El líder socialista olvida que en poco más de cien días y sin ser agraciado con el gordo de la lotería es imposible solucionar la crisis financiera producto de la dejadez y el abandono de todos los bandos políticos. No tiene empacho, sin embargo, en obviar su mala gestión ni en aplaudir que su ex ministro de Trabajo, que a su salida dejó casi seis millones de parados, marche en contra del paro. Ello demuestra que ni uno, ni el otro ha entiende ni ha sabido explicarle al pueblo, en términos simples, desde el poder como desde la oposición, cuál es el plan de recuperación, qué tiempo va a tomar, qué sacrificios va a exigir y qué país va a resultar tras su puesta en marchar. Esto deja entrever que tanto para los que se fueron como para los que llegaron lo único que les importa es el poder, olvidándose de que al pueblo lo único que quiere es salir de la crisis. Pero no entienden que, además de gobernar, hay que comunicar con eficiencia y eficacia la gestión.
¿Cuesta tanto distinguir entre qué es lo que define un buen gobierno de otro mediocre o, abiertamente, malo y qué rol en esto tienen las comunicaciones?
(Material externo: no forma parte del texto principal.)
theorem get2_writeCol (g : List (List Int)) (c : Nat) (ys : List Int) (N : Nat)
    (hs : Shape g N) (hc : c < N) (hy : ys.length = N) (r : Nat) :
    get2 (writeCol g c ys) r c = ys.getD r 0 := by
  have hgl : g.length = N := hs.1
  by_cases hr : r < g.length
  · have hrow : (writeCol g c ys).getD r [] = (g[r]).set c (ys.getD r 0) := by
      simp [writeCol, List.getD_eq_getElem?_getD, List.getElem?_mapIdx,
        List.getElem?_eq_getElem hr]
    have hcl : c < (g[r]).length := lt_of_lt_of_le (hgl ▸ hc) (hs.2 _ (List.getElem_mem hr))
    simp only [get2]
    rw [hrow]
    simp [List.getD_eq_getElem?_getD, hcl]
  · have h1 : (writeCol g c ys).getD r [] = [] := by
      rw [List.getD_eq_getElem?_getD, List.getElem?_eq_none (by simp [writeCol]; omega)]; rfl
    have h2 : ys.getD r 0 = 0 := by
      rw [List.getD_eq_getElem?_getD, List.getElem?_eq_none (by omega)]; rfl
    simp only [get2]
    rw [h1, h2]
    rfl

theorem set2_writeCol (g : List (List Int)) (c : Nat) (ys : List Int) (N : Nat)
    (hs : Shape g N) (_hc : c < N) (hy : ys.length = N) (k : Nat) (v : Int) :
    set2 (writeCol g c ys) k c v = writeCol g c (ys.set k v) := by
  have hgl : g.length = N := hs.1
  apply List.ext_getElem?
  intro i
  simp only [set2, writeCol, List.getElem?_set, List.getElem?_mapIdx, List.length_mapIdx]
  rcases eq_or_ne k i with rfl | hik
  · by_cases hi : k < g.length
    · simp only [hi, List.getElem?_eq_getElem hi, Option.map_some]
      have hrow : (g.mapIdx (fun r row => row.set c (ys.getD r 0))).getD k [] =
          (g[k]).set c (ys.getD k 0) := by
        simp [List.getD_eq_getElem?_getD, List.getElem?_mapIdx, List.getElem?_eq_getElem hi]
      rw [hrow, List.set_set]
      congr 1
      simp [List.getD_eq_getElem?_getD, show k < ys.length by omega]
    · simp [if_neg hi, List.getElem?_eq_none (by omega : g.length ≤ k)]
  · simp only [if_neg hik]
    by_cases hi : i < g.length
    · rw [List.getElem?_eq_getElem hi]
      simp [List.getD_eq_getElem?_getD, hik]
    · rw [List.getElem?_eq_none (by omega)]
      simp

theorem foldl_set2_writeCol (g : List (List Int)) (c : Nat) (N : Nat)
    (hs : Shape g N) (hc : c < N) (L : List Nat) :
    ∀ (ys : List Int), ys.length = N →
      L.foldl (fun g' k => set2 g' k c 0) (writeCol g c ys)
        = writeCol g c (L.foldl (fun ys' k => ys'.set k 0) ys) := by
  induction L with
  | nil => intro ys _; rfl
  | cons k L ih =>
    intro ys hy
    simp only [List.foldl_cons]
    rw [set2_writeCol g c ys N hs hc hy, ih (ys.set k 0) (by simp [hy])]

theorem length_foldl_set (L : List Nat) :
    ∀ (ys : List Int), (L.foldl (fun ys' k => ys'.set k 0) ys).length = ys.length := by
  induction L with
  | nil => intro ys; rfl
  | cons k L ih => intro ys; simpa [List.foldl_cons] using ih (ys.set k 0)

theorem getElem?_foldl_set (L : List Nat) :
    ∀ (ys : List Int) (j : Nat),
      (L.foldl (fun ys' k => ys'.set k 0) ys)[j]?
        = if j ∈ L ∧ j < ys.length then some 0 else ys[j]? := by
  induction L with
  | nil => intro ys j; simp
  | cons k L ih =>
    intro ys j
    simp only [List.foldl_cons]
    rw [ih]
    simp only [List.length_set, List.mem_cons, List.getElem?_set]
    by_cases hj : j < ys.length
    · by_cases hjL : j ∈ L
      · simp [hjL, hj]
      · by_cases hkj : k = j
        · simp [hjL, hj, hkj]
        · simp [hjL, hj, hkj, Ne.symm hkj]
    · have hnone : ys[j]? = none := List.getElem?_eq_none (by omega)
      by_cases hkj : k = j
      · simp [hj, hkj]
      · simp [hj, hkj, Ne.symm hkj]
theorem foldIdx_spec (sc : String → Int) :
    ∀ (t : List String) (n : Nat) (st : Int × Int),
      foldIdx sc n st t =
        (if t.foldl (fun a w => max a (sc w)) st.2 = st.2 then st
         else ((n : Int) + firstIdx (t.map sc) (t.foldl (fun a w => max a (sc w)) st.2),
               t.foldl (fun a w => max a (sc w)) st.2)) := by
  intro t
  induction t with
  | nil => intro n st; simp [foldIdx]
  | cons w t ih =>
    intro n st
    have hmono := PySem.List.le_foldl_max_int t sc
    simp only [foldIdx, List.foldl_cons, List.map_cons]
    by_cases h : sc w > st.2
    · have hmax : max st.2 (sc w) = sc w := by omega
      rw [if_pos h, hmax, ih]
      have hM := (hmono (sc w)).1
      have hMne : t.foldl (fun a w => max a (sc w)) (sc w) ≠ st.2 := by omega
      rw [if_neg hMne]
      by_cases hMw : t.foldl (fun a w => max a (sc w)) (sc w) = sc w
      · rw [if_pos hMw]
        simp [firstIdx, hMw]
      · rw [if_neg hMw]
        simp only [firstIdx, if_neg (by omega : ¬ sc w = t.foldl (fun a w => max a (sc w)) (sc w)), Prod.mk.injEq]
        refine ⟨by push_cast; ring, trivial⟩
    · have hmax : max st.2 (sc w) = st.2 := by omega
      rw [if_neg h, hmax, ih]
      by_cases hM : t.foldl (fun a w => max a (sc w)) st.2 = st.2
      · simp [hM]
      · have hgt : st.2 < t.foldl (fun a w => max a (sc w)) st.2 := by
          have := (hmono st.2).1; omega
        rw [if_neg hM, if_neg hM]
        simp only [firstIdx, if_neg (by omega : ¬ sc w = t.foldl (fun a w => max a (sc w)) st.2), Prod.mk.injEq]
        refine ⟨by push_cast; ring, trivial⟩
theorem pv_covered_nil (x : Int) : pvCoveredL [] x ↔ False := by simp [pvCoveredL]

theorem pv_covered_cons (ab : Int × Int) (l : List (Int × Int)) (x : Int) :
    pvCoveredL (ab :: l) x ↔ (ab.1 ≤ x ∧ x < ab.2) ∨ pvCoveredL l x := by
  unfold pvCoveredL
  constructor
  · rintro ⟨p, hp, h⟩
    rcases List.mem_cons.mp hp with rfl | hp'
    · exact Or.inl h
    · exact Or.inr ⟨p, hp', h⟩
  · rintro (h | ⟨p, hp, h⟩)
    · exact ⟨ab, List.mem_cons_self, h⟩
    · exact ⟨p, List.mem_cons_of_mem _ hp, h⟩

theorem pv_covered_append (l1 l2 : List (Int × Int)) (x : Int) :
    pvCoveredL (l1 ++ l2) x ↔ pvCoveredL l1 x ∨ pvCoveredL l2 x := by
  unfold pvCoveredL
  constructor
  · rintro ⟨p, hp, h⟩
    rcases List.mem_append.mp hp with h' | h'
    · exact Or.inl ⟨p, h', h⟩
    · exact Or.inr ⟨p, h', h⟩
  · rintro (⟨p, hp, h⟩ | ⟨p, hp, h⟩)
    · exact ⟨p, List.mem_append.mpr (Or.inl hp), h⟩
    · exact ⟨p, List.mem_append.mpr (Or.inr hp), h⟩

theorem pv_covered_singleton (ab : Int × Int) (x : Int) :
    pvCoveredL [ab] x ↔ (ab.1 ≤ x ∧ x < ab.2) := by
  rw [pv_covered_cons]
  simp [pv_covered_nil]

-- membership through A's fold of range-set unions
theorem pv_mem_foldl_union (r1 r2 : String × List Int → List Int)
    (l : List (String × List Int)) (s : PySem.Set Int) (y : Int) :
    y ∈ l.foldl (fun s p => PySem.Set.union s
        (PySem.Set.union (PySem.Set.ofList (r1 p)) (PySem.Set.ofList (r2 p)))) s
      ↔ y ∈ s ∨ ∃ p ∈ l, y ∈ r1 p ∨ y ∈ r2 p := by
  induction l generalizing s with
  | nil => simp
  | cons hd tl ih =>
    simp only [List.foldl_cons, ih, PySem.Set.mem_union, PySem.Set.mem_ofList, List.mem_cons]
    aesop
No, pero torpemente se confunden prefiriendo emplear estrategias que, claramente, no funcionan. No basta con hablar de corrido, como Zapatero, ni con callar, como Rajoy, pues si al primero no se le entiende al segundo no se le escucha y, por consiguiente, ninguno de los dos logra comunicarse. Lo que no deducen es que para ser efectivo y eficiente en la gestión pública hay que contar con la habilidad de contextualizar para el pueblo la trascendencia, impacto y sensatez de las posturas que asumen y las decisiones que toman en el ejercicio del poder. En eso el maestro de todos los tiempos lo ha sido el estadista británico Winston Churchill quien, ante las mayores de las adversidades, supo motivar no solo a su pueblo, sino a las democracias occidentales, para salvar las libertades, en particular, aquélla que permite escoger quién habrá de ejercer el poder en representación del pueblo.
Pero la mayoría de nuestros políticos no saben crear una visión, ni mucho menos articularla. Quizás sea un fiel reflejo de un sistema educativo poco innovador, creativo y expresivo el responsable de que los de acá, como el de allá y hasta el otro, el del más allá, tartamudeen, cacareen o permanezcan silentes para, cumulativamente, aportar a su descalificación popular. Aquellos que no observan esa regla resultan ser, en mayor o menor grado, pésimos comunicadores de su gestión—en ocasiones echando a perder una buena labor, en otras agravando la crisis y, en ambos casos, socavando la credibilidad, promoviendo la ingobernabilidad y abriéndole la puerta al caos. Y, ello tiene un costo, no menor, sino pregúntele a Zapatero o Sarkozy y, si no se pone las pilas, dentro de poco, al propio Rajoy, así poniendo a riesgo las libertades de todos los españoles que en su desesperación pueden buscar la ruta griega que pasa por el suicidio colectivo que es el camino más corto al infierno.